Carl’s Jr. to try automated restaurant where customers ‘never see a person’ - kevindeasis
http://kfor.com/2016/03/17/carls-jr-ceo-wants-to-try-automated-restaurant-where-customers-never-see-a-person/
======
dalke
I'll repeat my comment from yesterday regarding a different report of the same
announcement, from
[https://news.ycombinator.com/item?id=11303318](https://news.ycombinator.com/item?id=11303318)
:

This article, like many of this type, let's the business be in control of the
content. When this happens, the article is much closer to a press release than
an informative news report. But hey, what should I expect in this day of
free^H^H^H^H advertiser-paid journalism?

Self-serve restaurants have been around for over a century. See
[https://en.wikipedia.org/wiki/Automat](https://en.wikipedia.org/wiki/Automat)
.

Thus, if a fast-food executive says that it's too expensive to pay employees,
a perfectly reasonable question should be "if employees are too expensive, how
is it that fast-food replaced automats in the US? And did so in an era when
the effective minimum wage was higher than now?"

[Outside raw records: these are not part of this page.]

-- B replaces A's hash set of materialized subarray tuples by an incremental suffix trie: edges are a
-- dict keyed by (node, value), a distinct qualifying subarray is counted exactly when its node is
-- created, and each walk stops once the odd budget is exhausted.

-- ===== PORT A =====
-- inner-loop body of A: state is (count, mem, temp, odd); j is the scanned index (always in range)
def stepA (numbers : List Int) (k : Int)
    (st : Int × PySem.Set (List Int) × List Int × Int) (j : Int) :
    Int × PySem.Set (List Int) × List Int × Int :=
  let x := PySem.List.pyGetD numbers j 0   -- j ∈ [i, n): index always in range
  let odd := if PySem.Int.mod x 2 ≠ 0 then st.2.2.2 + 1 else st.2.2.2
  let temp := st.2.2.1 ++ [x]
  let count := if odd ≤ k ∧ temp ∉ st.2.1 then st.1 + 1 else st.1
  (count, PySem.Set.add st.2.1 temp, temp, odd)

def evenSubarray (numbers : List Int) (k : Int) : Int :=
  let n : Int := numbers.length
  ((PySem.List.pyRange 0 n 1).foldl
    (fun (st : Int × PySem.Set (List Int)) i =>
      let r := (PySem.List.pyRange i n 1).foldl (stepA numbers k) (st.1, st.2, [], 0)
      (r.1, r.2.1))
    (0, PySem.Set.empty)).1

-- ===== PORT B =====
-- inner loop of B: walk/extend the trie along the suffix, break once odd > k
def altInner (k : Int) : List Int → Int → Int → PySem.Dict (Int × Int) Int → Int → Int →
    PySem.Dict (Int × Int) Int × Int × Int
  | [], _, _, children, next_id, count => (children, next_id, count)
  | x :: rest, node, odd, children, next_id, count =>
    let odd' := if PySem.Int.mod x 2 ≠ 0 then odd + 1 else odd
    if odd' > k then (children, next_id, count)
    else
      match children.get? (node, x) with
      | some child => altInner k rest child odd' children next_id count
      | none => altInner k rest next_id odd' (children.insert (node, x) next_id) (next_id + 1) (count + 1)

def evenSubarray_alt (numbers : List Int) (k : Int) : Int :=
  ((List.range numbers.length).foldl
    (fun (st : PySem.Dict (Int × Int) Int × Int × Int) (i : Nat) =>
      altInner k (PySem.List.slice numbers (some (i : Int)) none) 0 0 st.1 st.2.1 st.2.2)
    (PySem.Dict.empty, 1, 0)).2.2

-- ===== PRECONDITION & SPEC =====
def Spec_evenSubarray (numbers : List Int) (k : Int) (out : Int) : Prop := out = evenSubarray_alt numbers k
instance (numbers : List Int) (k : Int) (out : Int) : Decidable (Spec_evenSubarray numbers k out) := by unfold Spec_evenSubarray; infer_instance

-- ===== CLAIM (what is proved, stated in full; the proofs are below) =====
def Claim_equal_evenSubarray : Prop := ∀ (numbers : List Int) (k : Int), Dom_evenSubarray numbers k → Spec_evenSubarray numbers k (evenSubarray numbers k)

-- ===== LEMMAS AND PROOFS =====

-- number of odd elements of a tuple
def oc (t : List Int) : Nat := t.countP (fun x => decide (PySem.Int.mod x 2 ≠ 0))

-- "at most k odds" test
def qb (k : Int) (t : List Int) : Bool := decide ((oc t : Int) ≤ k)

-- the subarray numbers[i : i+m+1]
def rowTup (numbers : List Int) (i m : Nat) : List Int := (numbers.drop i).take (m+1)

-- the first c subarrays starting at i
def rowList (numbers : List Int) (i c : Nat) : List (List Int) := (List.range c).map (rowTup numbers i)

-- all subarrays, in A's traversal order
def allList (numbers : List Int) : List (List Int) :=
  (List.range numbers.length).flatMap (fun i => rowList numbers i (numbers.length - i))

-- the number of distinct qualifying tuples among ps
def cnt (k : Int) (ps : List (List Int)) : Int :=
  (((PySem.Set.ofList ps).filter (qb k)).length : Int)

lemma oc_append_singleton (t : List Int) (x : Int) :
    oc (t ++ [x]) = oc t + (if PySem.Int.mod x 2 ≠ 0 then 1 else 0) := by
  simp [oc, List.countP_append, List.countP_cons]

lemma cnt_append_singleton (k : Int) (ps : List (List Int)) (t : List Int) :
    cnt k (ps ++ [t]) =
      if (oc t : Int) ≤ k ∧ t ∉ PySem.Set.ofList ps then cnt k ps + 1 else cnt k ps := by
  unfold cnt
  rw [PySem.Set.ofList_append_singleton, PySem.Set.add_eq_ite]
  by_cases hm : t ∈ PySem.Set.ofList ps
  · simp [hm]
  · simp only [hm, if_false]
    by_cases hq : (oc t : Int) ≤ k
    · simp [List.filter_append, qb, hq]
    · simp [List.filter_append, qb, hq]

lemma stepA_eq (numbers : List Int) (k : Int) (j : Nat) (hj : j < numbers.length)
    (ps : List (List Int)) (temp : List Int) :
    stepA numbers k (cnt k ps, PySem.Set.ofList ps, temp, (oc temp : Int)) ((j : Nat) : Int) =
      (cnt k (ps ++ [temp ++ [numbers[j]]]), PySem.Set.ofList (ps ++ [temp ++ [numbers[j]]]),
       temp ++ [numbers[j]], (oc (temp ++ [numbers[j]]) : Int)) := by
  have hx : PySem.List.pyGetD numbers ((j : Nat) : Int) 0 = numbers[j] := by
    simp [List.getD_eq_getElem, List.getElem?_eq_getElem hj]
  have hodd : (if PySem.Int.mod numbers[j] 2 ≠ 0 then (oc temp : Int) + 1 else (oc temp : Int))
      = (oc (temp ++ [numbers[j]]) : Int) := by
    rw [oc_append_singleton]; split_ifs <;> push_cast <;> ring
  unfold stepA
  simp only [hx, hodd]
  rw [cnt_append_singleton, PySem.Set.ofList_append_singleton]

lemma rowTup_succ (numbers : List Int) (i m : Nat) (h : i + m < numbers.length) :
    (numbers.drop i).take (m+1) = (numbers.drop i).take m ++ [numbers[i+m]] := by
  rw [List.take_succ]
  simp [List.getElem?_drop, List.getElem?_eq_getElem h]
-- pv_equiv track=rewrite | github.com/Mamoonkhan11/Aionix-Agent | backend/ai_engine/agents/news_agent.py | _cluster_articles
-- ===== SOURCE A (Python) =====
-- from typing import Any, Dict, List, Optional
--
-- def _cluster_articles(articles: List[Dict]) -> Dict[str, List[Dict]]:
--     """Cluster articles by topic/similarity."""
--     # Simple clustering based on title keywords
--     clusters = {}
--
--     for article in articles:
--         title = article.get("title", "").lower()
--
--         # Determine topic based on keywords
--         if any(word in title for word in ["tech", "ai", "software", "app", "digital"]):
--             topic = "Technology"
--         elif any(word in title for word in ["business", "market", "economy", "finance", "stock"]):
--             topic = "Business & Finance"
--         elif any(word in title for word in ["politics", "government", "election", "policy"]):
--             topic = "Politics"
--         elif any(word in title for word in ["health", "medical", "covid", "treatment"]):
--             topic = "Health & Medicine"
--         elif any(word in title for word in ["science", "research", "study", "discovery"]):
--             topic = "Science & Research"
--         else:
--             topic = "General News"
--
--         if topic not in clusters:
--             clusters[topic] = []
--         clusters[topic].append(article)
--
--     return clusters
-- ===== SOURCE B (Python) =====
-- # Staged re-implementation: flatten the keyword rules into one keyword->topic list,
-- # compute every article's topic in a first map pass, then build each cluster by
-- # filtering (dict-comprehension over the deduplicated topic order) instead of
-- # appending into an incrementally built dict.
-- TOPIC_RULES = [
--     ("Technology", ["tech", "ai", "software", "app", "digital"]),
--     ("Business & Finance", ["business", "market", "economy", "finance", "stock"]),
--     ("Politics", ["politics", "government", "election", "policy"]),
--     ("Health & Medicine", ["health", "medical", "covid", "treatment"]),
--     ("Science & Research", ["science", "research", "study", "discovery"]),
-- ]
-- KEYWORD_TOPIC = [(w, t) for t, ws in TOPIC_RULES for w in ws]
--
--
-- def _topic(title):
--     # first keyword that occurs in the title decides the topic; the flattened
--     # list preserves the rules' priority order, so this equals the if/elif chain
--     return next((t for w, t in KEYWORD_TOPIC if w in title), "General News")
--
--
-- def _cluster_articles(articles):
--     topics = [_topic(a.get("title", "").lower()) for a in articles]
--     return {t: [a for a, tt in zip(articles, topics) if tt == t]
--             for t in dict.fromkeys(topics)}
-- ===== Notes on version B (the rewrite author's own statement) =====
-- stated objective: alternative
-- what changed: B replaces A's incremental dict-of-lists loop by staged passes: a map pass computing each article's topic via one flattened keyword->topic list, an ordered dedup of the topics, and a grouping pass that builds each bucket by filtering zip(articles, topics).
import Mathlib
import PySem

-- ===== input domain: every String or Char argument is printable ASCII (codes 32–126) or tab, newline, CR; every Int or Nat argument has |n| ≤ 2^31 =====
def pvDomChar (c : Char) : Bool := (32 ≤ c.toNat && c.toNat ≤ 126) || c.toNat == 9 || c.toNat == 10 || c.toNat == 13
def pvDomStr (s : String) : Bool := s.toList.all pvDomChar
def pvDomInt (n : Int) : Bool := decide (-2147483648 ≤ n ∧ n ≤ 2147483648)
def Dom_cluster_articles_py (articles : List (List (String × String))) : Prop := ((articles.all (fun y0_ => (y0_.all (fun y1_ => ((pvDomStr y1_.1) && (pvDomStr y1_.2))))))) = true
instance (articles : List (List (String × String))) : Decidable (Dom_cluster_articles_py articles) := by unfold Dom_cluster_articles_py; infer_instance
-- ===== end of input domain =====

-- B replaces A's incremental dict-of-lists loop by staged passes (map topics, ordered
-- dedup, group by filtering) with a flattened keyword->topic table (alternative).
-- ===== PORT A =====
-- A's if/elif chain picking the topic from the lowercased title
def pyAtopic (title : String) : String :=
  if ["tech", "ai", "software", "app", "digital"].any (fun w => PySem.Str.isIn w title) then "Technology"
  else if ["business", "market", "economy", "finance", "stock"].any (fun w => PySem.Str.isIn w title) then "Business & Finance"
  else if ["politics", "government", "election", "policy"].any (fun w => PySem.Str.isIn w title) then "Politics"
  else if ["health", "medical", "covid", "treatment"].any (fun w => PySem.Str.isIn w title) then "Health & Medicine"
  else if ["science", "research", "study", "discovery"].any (fun w => PySem.Str.isIn w title) then "Science & Research"
  else "General News"

-- one iteration of A's for-loop: insert [] if the topic key is missing, then append
def pyAstep (clusters : PySem.Dict String (List (List (String × String)))) (article : List (String × String)) : PySem.Dict String (List (List (String × String))) :=
  let title := PySem.Str.lower (((article.find? (fun kv => kv.1 == "title")).map Prod.snd).getD "")
  let topic := pyAtopic title
  let clusters := if (PySem.Dict.get? clusters topic).isNone then PySem.Dict.insert clusters topic [] else clusters
  PySem.Dict.modify clusters topic [] (fun l => l ++ [article])

def cluster_articles_py (articles : List (List (String × String))) : List (String × List (List (String × String))) :=
  (articles.foldl pyAstep PySem.Dict.empty).items

-- ===== PORT B =====
-- B's ordered rule table and its flattened keyword->topic list (KEYWORD_TOPIC)
def pvRules : List (String × List String) :=
  [("Technology", ["tech", "ai", "software", "app", "digital"]),
   ("Business & Finance", ["business", "market", "economy", "finance", "stock"]),
   ("Politics", ["politics", "government", "election", "policy"]),
   ("Health & Medicine", ["health", "medical", "covid", "treatment"]),
   ("Science & Research", ["science", "research", "study", "discovery"])]

def pvKwTopic : List (String × String) :=
  pvRules.flatMap (fun r => r.2.map (fun w => (w, r.1)))

-- B's _topic: first keyword of the flattened list occurring in the title
def pyBtopic (title : String) : String :=
  ((pvKwTopic.find? (fun p => PySem.Str.isIn p.1 title)).map Prod.snd).getD "General News"

-- B: map pass computing topics, then a grouping comprehension over the deduplicated topics
def cluster_articles_py_alt (articles : List (List (String × String))) : List (String × List (List (String × String))) :=
  let topics := articles.map (fun a => pyBtopic (PySem.Str.lower (((a.find? (fun kv => kv.1 == "title")).map Prod.snd).getD "")))
  (PySem.List.dedup topics).map (fun t => (t, ((articles.zip topics).filter (fun p => p.2 == t)).map Prod.fst))

-- ===== PRECONDITION & SPEC =====
def Spec_cluster_articles_py (articles : List (List (String × String))) (out : List (String × List (List (String × String)))) : Prop := out = cluster_articles_py_alt articles
instance (articles : List (List (String × String))) (out : List (String × List (List (String × String)))) : Decidable (Spec_cluster_articles_py articles out) := by unfold Spec_cluster_articles_py; infer_instance

-- ===== CLAIM =====
def Claim_equal_cluster_articles_py : Prop := ∀ (articles : List (List (String × String))), Dom_cluster_articles_py articles → Spec_cluster_articles_py articles (cluster_articles_py articles)

-- ===== LEMMAS AND PROOFS =====
-- B's and A's title expressions coincide (shared abbreviation for the proofs)
def pvTitle (a : List (String × String)) : String :=
  PySem.Str.lower (((a.find? (fun kv => kv.1 == "title")).map Prod.snd).getD "")

-- find? over a flattened group (ws mapped to a common topic g ++ rest) = if any ws matches then g else find? rest
theorem find?_flat (g : String) (ws : List String) (rest : List (String × String)) (title : String) :
    (((ws.map (fun w => (w, g)) ++ rest).find? (fun p => PySem.Str.isIn p.1 title)).map Prod.snd).getD "General News"
      = if ws.any (fun w => PySem.Str.isIn w title) then g
        else (((rest.find? (fun p => PySem.Str.isIn p.1 title)).map Prod.snd).getD "General News") := by
  induction ws with
  | nil => simp
  | cons w ws ih =>
    simp only [List.map_cons, List.cons_append, List.any_cons]
    by_cases h : PySem.Chars.isIn w.toList title.toList = true
    · rw [List.find?_cons_of_pos (by simp [PySem.Str.isIn_eq, h])]
      simp [PySem.Str.isIn_eq, h]
    · rw [List.find?_cons_of_neg (by simp [PySem.Str.isIn_eq, h])]
      simp only [Bool.not_eq_true] at h
      rw [ih]
      simp [PySem.Str.isIn_eq, h]

-- A's branch chain equals B's flattened first-match scan on every title
theorem topic_eq (title : String) : pyAtopic title = pyBtopic title := by
  unfold pyAtopic pyBtopic pvKwTopic pvRules
  simp only [List.flatMap_cons, List.flatMap_nil, List.append_nil]
  rw [find?_flat, find?_flat, find?_flat, find?_flat]
  have : ((["science", "research", "study", "discovery"].map (fun w => (w, "Science & Research"))).find? (fun p => PySem.Str.isIn p.1 title)) = ((["science", "research", "study", "discovery"].map (fun w => (w, "Science & Research")) ++ ([] : List (String × String))).find? (fun p => PySem.Str.isIn p.1 title)) := by simp
  rw [show (["science", "research", "study", "discovery"].map (fun w => (w, "Science & Research"))) = (["science", "research", "study", "discovery"].map (fun w => (w, "Science & Research")) ++ ([] : List (String × String))) by simp, find?_flat]
  simp

-- A's step is a single Dict.modify keyed by B's topic function
theorem stepA_modify : pyAstep = fun d a => PySem.Dict.modify d (pyBtopic (pvTitle a)) [] (fun l => l ++ [a]) := by
  funext d a
  simp only [pyAstep, pvTitle, topic_eq]
  generalize pyBtopic _ = k
  rcases h : PySem.Dict.get? d k with _ | v <;>
    simp [PySem.Dict.modify, h, PySem.Dict.getD, PySem.Dict.insert_insert_self]

-- zipping a list with its own map is mapping to pairs
theorem pv_zip_map {α β : Type} (f : α → β) (l : List α) :
    l.zip (l.map f) = l.map (fun a => (a, f a)) := by
  induction l with
  | nil => rfl
  | cons a as ih => simp [ih]

-- grouping by the first component of (f a, a)-pairs = grouping by the second of (a, f a)-pairs
theorem pv_group_eq {α : Type} (f : α → String) (t : String) (l : List α) :
    ((l.map (fun a => (f a, a))).filter (fun p => p.1 == t)).map Prod.snd
      = ((l.zip (l.map f)).filter (fun p => p.2 == t)).map Prod.fst := by
  rw [pv_zip_map]
  induction l with
  | nil => rfl
  | cons a as ih =>
    simp only [List.map_cons, List.filter_cons]
    cases h : f a == t <;> simp [ih]

-- ===== VERDICT =====
theorem cluster_articles_py_spec : Claim_equal_cluster_articles_py := by
  intro articles _
  unfold Spec_cluster_articles_py cluster_articles_py cluster_articles_py_alt
  rw [stepA_modify]
  have hfold : articles.foldl (fun d a => PySem.Dict.modify d (pyBtopic (pvTitle a)) [] (fun l => l ++ [a])) PySem.Dict.empty
      = (articles.map (fun a => (pyBtopic (pvTitle a), a))).foldl (fun d p => PySem.Dict.modify d p.1 [] (fun l => l ++ [p.2])) PySem.Dict.empty := by
    rw [List.foldl_map]
  rw [hfold]
  set pairs := articles.map (fun a => (pyBtopic (pvTitle a), a)) with hpairs
  set D := pairs.foldl (fun d p => PySem.Dict.modify d p.1 [] (fun l => l ++ [p.2])) PySem.Dict.empty with hD
  have hnodup : D.keys.Nodup := by
    rw [hD]
    exact PySem.Dict.nodup_keys_foldl_modify_key pairs Prod.fst [] (fun d p => (fun l => l ++ [p.2])) PySem.Dict.empty (by simp)
  have hkeys : D.keys = PySem.List.dedup (articles.map (fun a => pyBtopic (pvTitle a))) := by
    rw [hD, PySem.Dict.keys_foldl_modify_key]
    simp [hpairs, PySem.Set.update_nil_left, List.map_map, Function.comp_def]
  have hget : ∀ t, D.getD t [] = (pairs.filter (fun p => p.1 == t)).map Prod.snd := by
    intro t
    rw [hD, PySem.Dict.getD_foldl_modify_append]
    simp
  rw [PySem.Dict.items_eq_map_keys D hnodup [], hkeys]
  apply List.map_congr_left
  intro t _
  refine congrArg _ ?_
  rw [hget, hpairs]
  exact pv_group_eq (fun a => pyBtopic (pvTitle a)) t articles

FEBO is a popular fast-food company in the Netherlands with an automat
component. You'll note that the Netherlands has a national minimum wage of
1,508 € per month. The US national minimum wage is 1,155 € per month. (From
[http://countryeconomy.com/national-minimum-
wage](http://countryeconomy.com/national-minimum-wage) ). There are many non-
automat fast food companies, including Burger King and McDonalds.

Thus, if a fast-food executive says the minimum wage is too high to pay
employees, a perfectly reasonable question should be "if the minimum wage is
too high, how come fast food restaurants are profitable and even in countries
with a much higher minimum wage and competition from companies with automats?"